Silence on the line. The only sounds were coming from next door. The bedsprings dancing the cuckolds jig. Blessed fornication. Lascivious boot knocking. Redeeming lewd and lustful whoopie.
Oh, the heart wants what the heart wants, ain’t that true, Jake, ain’t that true?
Renfield spoke from somewhere in his head.

“Did you hear what I said?” Jake asked, cried.

More moans next door.

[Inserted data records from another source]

-- a nonempty strip result is a good unit
lemma pvGood_strip (s : String) (h : PySem.Str.strip s ≠ "") : pvGoodS (PySem.Str.strip s) := by
  have htl : (PySem.Str.strip s).toList = PySem.Chars.rstrip (PySem.Chars.lstrip s.toList) := by
    rw [PySem.Str.toList_strip]; rfl
  have hne : (PySem.Str.strip s).toList ≠ [] := by
    intro hnil
    exact h (String.toList_inj.mp (by rw [hnil]; rfl))
  refine ⟨hne, ?_, ?_⟩
  · intro c hc
    rw [htl] at hc hne
    obtain ⟨t, ht⟩ := pvRstrip_prefix (PySem.Chars.lstrip s.toList)
    have hh : (PySem.Chars.lstrip s.toList).head? = some c := by
      rw [← ht, List.head?_append]
      cases hx : (PySem.Chars.rstrip (PySem.Chars.lstrip s.toList)).head? with
      | none => exact absurd (List.head?_eq_none_iff.mp hx) hne
      | some d =>
        rw [hx] at hc
        injection hc with hdc
        subst hdc
        rfl
    exact pvHead_dropWhile (p := PySem.Chars.isspace) hh
  · intro c hc
    rw [htl] at hc
    simp only [PySem.Chars.rstrip] at hc
    rw [List.getLast?_reverse] at hc
    exact pvHead_dropWhile (p := PySem.Chars.isspace) hc

-- stripping a good unit is the identity
lemma pvStrip_of_good (u : String) (h : pvGoodS u) : PySem.Str.strip u = u := by
  obtain ⟨hne, hh, hl⟩ := h
  apply String.toList_inj.mp
  have htl : (PySem.Str.strip u).toList = PySem.Chars.rstrip (PySem.Chars.lstrip u.toList) := by
    rw [PySem.Str.toList_strip]; rfl
  rw [htl]
  cases hc : u.toList.head? with
  | none => exact absurd (List.head?_eq_none_iff.mp hc) hne
  | some c =>
    rw [pvLstrip_of_head hc (hh c hc)]
    cases hd : u.toList.getLast? with
    | none => exact absurd (List.getLast?_eq_none_iff.mp hd) hne
    | some d => exact pvRstrip_of_last hd (hl d hd)

lemma pvStrip_strip (s : String) : PySem.Str.strip (PySem.Str.strip s) = PySem.Str.strip s := by
  by_cases h : PySem.Str.strip s = ""
  · rw [h]; decide
  · exact pvStrip_of_good _ (pvGood_strip s h)

-- A's loop over the raw units equals A's loop over the cleaned units
lemma pvFold_clean (cl : Int) (sep : String) (longA : List String → String → List String)
    (us : List String) : ∀ st,
    us.foldl (pvStepA cl sep longA) st = (pvClean us).foldl (pvStepA cl sep longA) st := by
  induction us with
  | nil => intro st; rfl
  | cons x r ih =>
    intro st
    have hcl : pvClean (x :: r) =
        if PySem.Str.strip x = "" then pvClean r else PySem.Str.strip x :: pvClean r := by
      by_cases hx : PySem.Str.strip x = "" <;>
        simp [pvClean, List.map_cons, hx]
    rw [List.foldl_cons, hcl]
    by_cases hx : PySem.Str.strip x = ""
    · have hst : pvStepA cl sep longA st x = st := by
        unfold pvStepA; simp [hx]
      rw [hst, if_pos hx]
      exact ih st
    · have hst : pvStepA cl sep longA st x = pvStepA cl sep longA st (PySem.Str.strip x) := by
        unfold pvStepA; rw [pvStrip_strip]
      rw [if_neg hx, List.foldl_cons, hst]
      exact ih _

-- every element of a cleaned list is a good unit
lemma pvClean_good (us : List String) : ∀ u ∈ pvClean us, pvGoodS u := by
  intro u hu
  simp only [pvClean, List.mem_filter, List.mem_map] at hu
  obtain ⟨⟨x, _, rfl⟩, hne⟩ := hu
  exact pvGood_strip x (by simpa using hne)

-- last character of a join of good units is not whitespace
lemma pvJoin_last (sepL : List Char) (ls : List (List Char)) (hne : ls ≠ [])
    (hg : ∀ l ∈ ls, l ≠ [] ∧ (∀ c, l.getLast? = some c → PySem.Chars.isspace c = false)) :
    ∃ c, (PySem.Chars.join sepL ls).getLast? = some c ∧ PySem.Chars.isspace c = false := by
  induction ls with
  | nil => exact absurd rfl hne
  | cons a ls ih =>
    cases ls with
    | nil =>
      rw [PySem.Chars.join_singleton]
      obtain ⟨ha, hlast⟩ := hg a (by simp)
      cases hc : a.getLast? with
      | none => exact absurd (List.getLast?_eq_none_iff.mp hc) ha
      | some c => exact ⟨c, rfl, hlast c hc⟩
    | cons b ls' =>
      rw [PySem.Chars.join_cons_cons]
      obtain ⟨c, hc, hcs⟩ := ih (by simp) (fun l hl => hg l (List.mem_cons_of_mem _ hl))
      refine ⟨c, ?_, hcs⟩
      rw [List.append_assoc, List.getLast?_append]
      rw [List.getLast?_append, hc]
      rfl

lemma pvCatL_eq_join (sepL : List Char) (ls : List (List Char)) (hne : ls ≠ []) :
    pvCatL sepL ls = PySem.Chars.join sepL ls ++ sepL := by
  induction ls with
  | nil => exact absurd rfl hne
  | cons a ls ih =>
    cases ls with
    | nil => simp [pvCatL, PySem.Chars.join_singleton]
    | cons b ls' =>
      rw [PySem.Chars.join_cons_cons,
        show pvCatL sepL (a :: b :: ls') = a ++ sepL ++ pvCatL sepL (b :: ls') from rfl,
        ih (by simp)]
      simp

lemma pvJoin_ne_nil (sepL : List Char) (a : List Char) (ls : List (List Char)) (ha : a ≠ []) :
    PySem.Chars.join sepL (a :: ls) ≠ [] := by
  cases ls with
  | nil => rwa [PySem.Chars.join_singleton]
  | cons b ls' => rw [PySem.Chars.join_cons_cons]; simp [ha]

The final thrusts of wood against the wall accompanied by the shrill cry of a fake orgasm, or maybe it was real, it’s not quite easy to tell sometimes. “
Oh baby, oh baby. You’re so big in my tight pussy. I’ve been bad, oh baby, I’ve been so bad,”
the woman screamed, followed by the stuttered grunt of her
John
. Jake looked down at the Gideon’s bible sitting fat on the bedside table.
Jesus, please…God, I can go for a lay right now
.
Just send me a blessed virgin and I’ll never ask for a thing again.